**WORK ITEM:**
Could you copy every line in the listing below that has the word "append"?

**DATA PROVIDED:**
-- pv_equiv track=rewrite | github.com/g-s01/data-programming-btp | gautam-results-and-analysis/raw-to-fine-direct/through-lfs/context-window-one/lfs_for_raw_sentence_gpt.py | label_sentence_Group_AerospaceManufacturer
-- ===== SOURCE A (Python) =====
-- ABSTAIN = -1
--
-- Group_AeroSpaceManufacturer = 30
--
-- def label_sentence_Group_AerospaceManufacturer(tokens):
--     """
--     Labels each token in a sentence as Group_AerospaceManufacturer if it indicates an aerospace manufacturing company or group.
--     Returns ABSTAIN for tokens that do not match the category.
--
--     Args:
--     tokens: list of str - A list of words representing a sentence.
--
--     Returns:
--     list of str - A list of labels for each token.
--     """
--     # Common aerospace manufacturer indicators
--     aerospace_indicators = {
--         'boeing', 'airbus', 'lockheed', 'martin', 'northrop', 'grumman', 'raytheon', 'general',
--         'dynamics', 'north', 'american', 'aviation', 'united', 'helicopters', 'british', 'aerospace',
--         'siemens', 'halske', 'nakajima', 'hitachi', 's.e.saunders', 'cowes'
--     }
--     product_context = {
--         'aerospace', 'aircraft', 'helicopter', 'plane', 'jet', 'manufactured', 'produced', 'engine',
--         'works', 'designed', 'built', 'technology', 'group', 'company', 'corporation', 'engineer',
--         'pilot', 'test', 'system', 'signals'
--     }
--
--     labels = []
--
--     for i, token in enumerate(tokens):
--         token_lower = token.lower()
--
--         # Check if the token or surrounding tokens suggest an aerospace manufacturer
--         if (
--             token_lower in aerospace_indicators and (  # The token itself indicates an aerospace manufacturer
--             (i > 0 and tokens[i - 1].lower() in aerospace_indicators) or  # Preceded by an aerospace manufacturer indicator
--             (i < len(tokens) - 1 and tokens[i + 1].lower() in aerospace_indicators) or  # Followed by an aerospace manufacturer indicator
--             (i > 0 and tokens[i - 1].lower() in product_context) or  # Preceded by a product context keyword
--             (i < len(tokens) - 1 and tokens[i + 1].lower() in product_context))  # Followed by a product context keyword
--         ):
--             labels.append(Group_AeroSpaceManufacturer)
--         else:
--             labels.append(ABSTAIN)  # Default to 'O' if no match is found
--
--     return labels
-- ===== SOURCE B (Python) =====
-- ABSTAIN = -1
-- Group_AeroSpaceManufacturer = 30
--
-- _AERO = {
--     'boeing', 'airbus', 'lockheed', 'martin', 'northrop', 'grumman', 'raytheon', 'general',
--     'dynamics', 'north', 'american', 'aviation', 'united', 'helicopters', 'british', 'aerospace',
--     'siemens', 'halske', 'nakajima', 'hitachi', 's.e.saunders', 'cowes'
-- }
-- _CTX = {
--     'aerospace', 'aircraft', 'helicopter', 'plane', 'jet', 'manufactured', 'produced', 'engine',
--     'works', 'designed', 'built', 'technology', 'group', 'company', 'corporation', 'engineer',
--     'pilot', 'test', 'system', 'signals'
-- }
-- _REL = _AERO | _CTX
--
-- def label_sentence_Group_AerospaceManufacturer(tokens):
--     # Mark-propagation: scan adjacent pairs once; each pair marks whichever of its
--     # two positions holds an indicator next to a relevant word. Then emit labels.
--     marked = set()
--     for i, (a, b) in enumerate(zip(tokens, tokens[1:])):
--         a, b = a.lower(), b.lower()
--         if a in _AERO and b in _REL:
--             marked.add(i)
--         if b in _AERO and a in _REL:
--             marked.add(i + 1)
--     return [Group_AeroSpaceManufacturer if i in marked else ABSTAIN
--             for i in range(len(tokens))]
-- ===== Notes on version B (the rewrite author's own statement) =====
-- stated objective: alternative
-- what changed: Replaces A's per-token test that probes both neighbours under boundary guards with a mark-propagation algorithm: a single scan over adjacent token pairs adds index positions to a marked set (a pair marks whichever side holds an indicator next to a relevant word), then a second pass emits 30 for marked indices and -1 otherwise.
import Mathlib
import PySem

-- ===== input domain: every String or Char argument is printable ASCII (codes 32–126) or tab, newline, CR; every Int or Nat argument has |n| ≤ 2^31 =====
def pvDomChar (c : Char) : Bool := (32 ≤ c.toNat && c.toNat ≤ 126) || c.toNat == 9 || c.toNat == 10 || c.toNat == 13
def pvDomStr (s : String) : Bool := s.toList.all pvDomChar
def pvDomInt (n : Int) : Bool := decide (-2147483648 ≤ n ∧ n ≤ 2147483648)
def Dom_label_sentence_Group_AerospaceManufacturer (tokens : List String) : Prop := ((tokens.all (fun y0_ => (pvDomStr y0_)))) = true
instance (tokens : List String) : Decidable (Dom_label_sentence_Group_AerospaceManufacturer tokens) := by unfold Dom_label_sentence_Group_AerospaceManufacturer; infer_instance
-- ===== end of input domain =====

-- B computes the same labels by a different algorithm: one scan over adjacent token pairs
-- marks index positions into a set, then a second pass emits labels from the marked set,
-- instead of A's per-token test probing both neighbours with boundary guards.
-- ===== PORT A =====
def aeroIndicatorsA : List String :=
  ["boeing", "airbus", "lockheed", "martin", "northrop", "grumman", "raytheon", "general",
   "dynamics", "north", "american", "aviation", "united", "helicopters", "british", "aerospace",
   "siemens", "halske", "nakajima", "hitachi", "s.e.saunders", "cowes"]

def productContextA : List String :=
  ["aerospace", "aircraft", "helicopter", "plane", "jet", "manufactured", "produced", "engine",
   "works", "designed", "built", "technology", "group", "company", "corporation", "engineer",
   "pilot", "test", "system", "signals"]

-- tokens[i-1] / tokens[i+1] are only read under the i>0 / i<len-1 guards, so pyGetD with a dummy default is exact
def label_sentence_Group_AerospaceManufacturer (tokens : List String) : List Int :=
  (PySem.List.enumerate tokens 0).map (fun p =>
    let i : Int := p.1
    let tl := PySem.Str.lower p.2
    if aeroIndicatorsA.contains tl ∧
        ((i > 0 ∧ aeroIndicatorsA.contains (PySem.Str.lower (PySem.List.pyGetD tokens (i - 1) ""))) ∨
         (i < (tokens.length : Int) - 1 ∧ aeroIndicatorsA.contains (PySem.Str.lower (PySem.List.pyGetD tokens (i + 1) ""))) ∨
         (i > 0 ∧ productContextA.contains (PySem.Str.lower (PySem.List.pyGetD tokens (i - 1) ""))) ∨
         (i < (tokens.length : Int) - 1 ∧ productContextA.contains (PySem.Str.lower (PySem.List.pyGetD tokens (i + 1) ""))))
    then 30 else -1)

-- ===== PORT B =====
-- _REL = _AERO | _CTX: membership in the union = membership in the concatenation
def relB : List String := aeroIndicatorsA ++ productContextA

-- the body of Source B's pair loop: mark p.1 and/or p.1 + 1 in the set
def stepB (s : PySem.Set Int) (p : Int × String × String) : PySem.Set Int :=
  let a := PySem.Str.lower p.2.1
  let b := PySem.Str.lower p.2.2
  let s1 := if aeroIndicatorsA.contains a && relB.contains b then PySem.Set.add s p.1 else s
  if aeroIndicatorsA.contains b && relB.contains a then PySem.Set.add s1 (p.1 + 1) else s1

-- marked = the set built by the pair scan (zip(tokens, tokens[1:]) = zip with drop 1)
def markedOf (tokens : List String) : PySem.Set Int :=
  (PySem.List.enumerate (tokens.zip (tokens.drop 1)) 0).foldl stepB PySem.Set.empty

def label_sentence_Group_AerospaceManufacturer_alt (tokens : List String) : List Int :=
  let marked := markedOf tokens
  (PySem.List.pyRange 0 (tokens.length : Int) 1).map
    (fun i => if marked.contains i then 30 else -1)

-- ===== PRECONDITION & SPEC =====
def Spec_label_sentence_Group_AerospaceManufacturer (tokens : List String) (out : List Int) : Prop := out = label_sentence_Group_AerospaceManufacturer_alt tokens
instance (tokens : List String) (out : List Int) : Decidable (Spec_label_sentence_Group_AerospaceManufacturer tokens out) := by unfold Spec_label_sentence_Group_AerospaceManufacturer; infer_instance

-- ===== CLAIM (what is proved, stated in full; the proofs are below) =====
def Claim_equal_label_sentence_Group_AerospaceManufacturer : Prop := ∀ (tokens : List String), Dom_label_sentence_Group_AerospaceManufacturer tokens → Spec_label_sentence_Group_AerospaceManufacturer tokens (label_sentence_Group_AerospaceManufacturer tokens)

-- ===== LEMMAS AND PROOFS =====

theorem lenA (tokens : List String) : (label_sentence_Group_AerospaceManufacturer tokens).length = tokens.length := by
  simp [label_sentence_Group_AerospaceManufacturer]

theorem lenB (tokens : List String) : (label_sentence_Group_AerospaceManufacturer_alt tokens).length = tokens.length := by
  simp [label_sentence_Group_AerospaceManufacturer_alt, PySem.List.length_pyRange_one]

theorem relB_contains (t : String) : relB.contains t = (aeroIndicatorsA.contains t || productContextA.contains t) := by
  simp [relB]

-- what ends up in the set after folding stepB over any pair list
set_option maxHeartbeats 1000000 in
theorem mem_foldl_stepB (L : List (Int × String × String)) (s : PySem.Set Int) (m : Int) :
    m ∈ L.foldl stepB s ↔ m ∈ s ∨ ∃ p ∈ L,
      ((aeroIndicatorsA.contains (PySem.Str.lower p.2.1) && relB.contains (PySem.Str.lower p.2.2)) = true ∧ m = p.1) ∨
      ((aeroIndicatorsA.contains (PySem.Str.lower p.2.2) && relB.contains (PySem.Str.lower p.2.1)) = true ∧ m = p.1 + 1) := by
  induction L generalizing s with
  | nil => simp
  | cons q L ih =>
    simp only [List.foldl_cons, ih, List.mem_cons, or_and_right, exists_or, exists_eq_left]
    simp only [stepB]
    split_ifs with h1 h2 h2
    all_goals try simp only [PySem.Set.mem_add]
    all_goals simp only [h1, h2, true_and, Bool.false_eq_true, false_and, false_or, or_false, or_assoc]

theorem mem_marked (tokens : List String) (m : Int) :
    m ∈ markedOf tokens ↔ ∃ j : Nat, j + 1 < tokens.length ∧
      (((aeroIndicatorsA.contains (PySem.Str.lower (PySem.List.pyGetD tokens (j : Int) "")) &&
         relB.contains (PySem.Str.lower (PySem.List.pyGetD tokens ((j : Int) + 1) ""))) = true ∧ m = (j : Int)) ∨
       ((aeroIndicatorsA.contains (PySem.Str.lower (PySem.List.pyGetD tokens ((j : Int) + 1) "")) &&
         relB.contains (PySem.Str.lower (PySem.List.pyGetD tokens (j : Int) ""))) = true ∧ m = (j : Int) + 1)) := by
  unfold markedOf
  rw [mem_foldl_stepB]
  simp only [PySem.Set.empty, List.not_mem_nil, false_or]
  constructor
  · rintro ⟨p, hp, hcond⟩
    rw [PySem.List.mem_enumerate_iff] at hp
    obtain ⟨k, hk, rfl⟩ := hp
    have hk' : k + 1 < tokens.length := by
      simp [List.length_zip] at hk; omega
    refine ⟨k, hk', ?_⟩
    have hz : (tokens.zip (tokens.drop 1))[k] = (tokens[k]'(by omega), tokens[k+1]'hk') := by
      simp [List.getElem_zip]
    have e1 : PySem.List.pyGetD tokens (k : Int) "" = tokens[k]'(by omega) := by
      rw [PySem.List.pyGetD_natCast, List.getD_eq_getElem]
    have e2 : PySem.List.pyGetD tokens ((k : Int) + 1) "" = tokens[k+1]'hk' := by
      have : ((k : Int) + 1) = ((k + 1 : Nat) : Int) := by omega
      rw [this, PySem.List.pyGetD_natCast, List.getD_eq_getElem]
    rw [hz] at hcond
    simpa [e1, e2, zero_add] using hcond
  · rintro ⟨j, hj, hcond⟩
    have hjz : j < (tokens.zip (tokens.drop 1)).length := by
      simp [List.length_zip]; omega
    refine ⟨(0 + (j : Int), (tokens.zip (tokens.drop 1))[j]), ?_, ?_⟩
    · rw [PySem.List.mem_enumerate_iff]
      exact ⟨j, hjz, rfl⟩
    · have hz : (tokens.zip (tokens.drop 1))[j] = (tokens[j]'(by omega), tokens[j+1]'(by omega)) := by
        simp [List.getElem_zip]
      have e1 : PySem.List.pyGetD tokens (j : Int) "" = tokens[j]'(by omega) := by
        rw [PySem.List.pyGetD_natCast, List.getD_eq_getElem]
      have e2 : PySem.List.pyGetD tokens ((j : Int) + 1) "" = tokens[j+1]'(by omega) := by
        have : ((j : Int) + 1) = ((j + 1 : Nat) : Int) := by omega
        rw [this, PySem.List.pyGetD_natCast, List.getD_eq_getElem]
      rw [hz]
      simpa [e1, e2, zero_add] using hcond

theorem entry_eq (tokens : List String) (i : Nat)
    (h1 : i < (label_sentence_Group_AerospaceManufacturer tokens).length)
    (h2 : i < (label_sentence_Group_AerospaceManufacturer_alt tokens).length) :
    (label_sentence_Group_AerospaceManufacturer tokens)[i] = (label_sentence_Group_AerospaceManufacturer_alt tokens)[i] := by
  have hn : i < tokens.length := by rw [lenA] at h1; exact h1
  simp only [label_sentence_Group_AerospaceManufacturer,
             label_sentence_Group_AerospaceManufacturer_alt,
             List.getElem_map, PySem.List.getElem_enumerate, zero_add,
             PySem.List.getElem_pyRange_one]
  refine if_congr ?_ rfl rfl
  have hcm : (markedOf tokens).contains (i : Int) = true ↔ (i : Int) ∈ markedOf tokens := by
    simp [PySem.Set.contains]
  rw [hcm, mem_marked]
  constructor
  · rintro ⟨ha, h⟩
    have e0 : PySem.List.pyGetD tokens (i : Int) "" = tokens[i] := by
      rw [PySem.List.pyGetD_natCast, List.getD_eq_getElem]
    rcases h with ⟨hg, hc⟩ | ⟨hg, hc⟩ | ⟨hg, hc⟩ | ⟨hg, hc⟩
    · -- left neighbour, aero: pair j = i - 1
      refine ⟨i - 1, by omega, Or.inr ⟨?_, by omega⟩⟩
      have e2 : ((i - 1 : Nat) : Int) + 1 = (i : Int) := by omega
      have e1 : ((i - 1 : Nat) : Int) = (i : Int) - 1 := by omega
      rw [e2, e0, e1, relB_contains]
      simp only [Bool.and_eq_true, Bool.or_eq_true]
      exact ⟨ha, Or.inl hc⟩
    · -- right neighbour, aero: pair j = i
      refine ⟨i, by omega, Or.inl ⟨?_, rfl⟩⟩
      rw [e0, relB_contains]
      simp only [Bool.and_eq_true, Bool.or_eq_true]
      exact ⟨ha, Or.inl hc⟩
    · refine ⟨i - 1, by omega, Or.inr ⟨?_, by omega⟩⟩
      have e2 : ((i - 1 : Nat) : Int) + 1 = (i : Int) := by omega
      have e1 : ((i - 1 : Nat) : Int) = (i : Int) - 1 := by omega
      rw [e2, e0, e1, relB_contains]
      simp only [Bool.and_eq_true, Bool.or_eq_true]
      exact ⟨ha, Or.inr hc⟩
    · refine ⟨i, by omega, Or.inl ⟨?_, rfl⟩⟩
      rw [e0, relB_contains]
      simp only [Bool.and_eq_true, Bool.or_eq_true]
      exact ⟨ha, Or.inr hc⟩
  · rintro ⟨j, hj, ⟨hc, hm⟩ | ⟨hc, hm⟩⟩
    · -- m = j : this token is the left of the pair, neighbour is j+1 = i+1
      have hji : j = i := by omega
      subst hji
      rw [relB_contains] at hc
      simp only [Bool.and_eq_true, Bool.or_eq_true] at hc
      obtain ⟨ha, hr⟩ := hc
      have e0 : PySem.List.pyGetD tokens (j : Int) "" = tokens[j] := by
        rw [PySem.List.pyGetD_natCast, List.getD_eq_getElem]
      rw [e0] at ha
      refine ⟨ha, ?_⟩
      rcases hr with hr | hr
      · exact Or.inr (Or.inl ⟨by omega, hr⟩)
      · exact Or.inr (Or.inr (Or.inr ⟨by omega, hr⟩))
    · -- m = j + 1 : this token is the right of the pair, neighbour is j = i-1
      have hji : i = j + 1 := by omega
      rw [relB_contains] at hc
      simp only [Bool.and_eq_true, Bool.or_eq_true] at hc
      obtain ⟨ha, hr⟩ := hc
      have e0 : PySem.List.pyGetD tokens ((j : Int) + 1) "" = tokens[i] := by
        have : ((j : Int) + 1) = ((i : Nat) : Int) := by omega
        rw [this, PySem.List.pyGetD_natCast, List.getD_eq_getElem]
      have e1 : (j : Int) = (i : Int) - 1 := by omega
      rw [e0] at ha
      rw [e1] at hr
      refine ⟨ha, ?_⟩
      rcases hr with hr | hr
      · exact Or.inl ⟨by omega, hr⟩
      · exact Or.inr (Or.inr (Or.inl ⟨by omega, hr⟩))

-- ===== VERDICT (by name: the statement is the Claim_ definition above) =====
theorem label_sentence_Group_AerospaceManufacturer_spec : Claim_equal_label_sentence_Group_AerospaceManufacturer := by
  intro tokens _
  unfold Spec_label_sentence_Group_AerospaceManufacturer
  exact List.ext_getElem (by rw [lenA, lenB]) (entry_eq tokens)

**EXPECTED OUTPUT:**
--             labels.append(Group_AeroSpaceManufacturer)
--             labels.append(ABSTAIN)  # Default to 'O' if no match is found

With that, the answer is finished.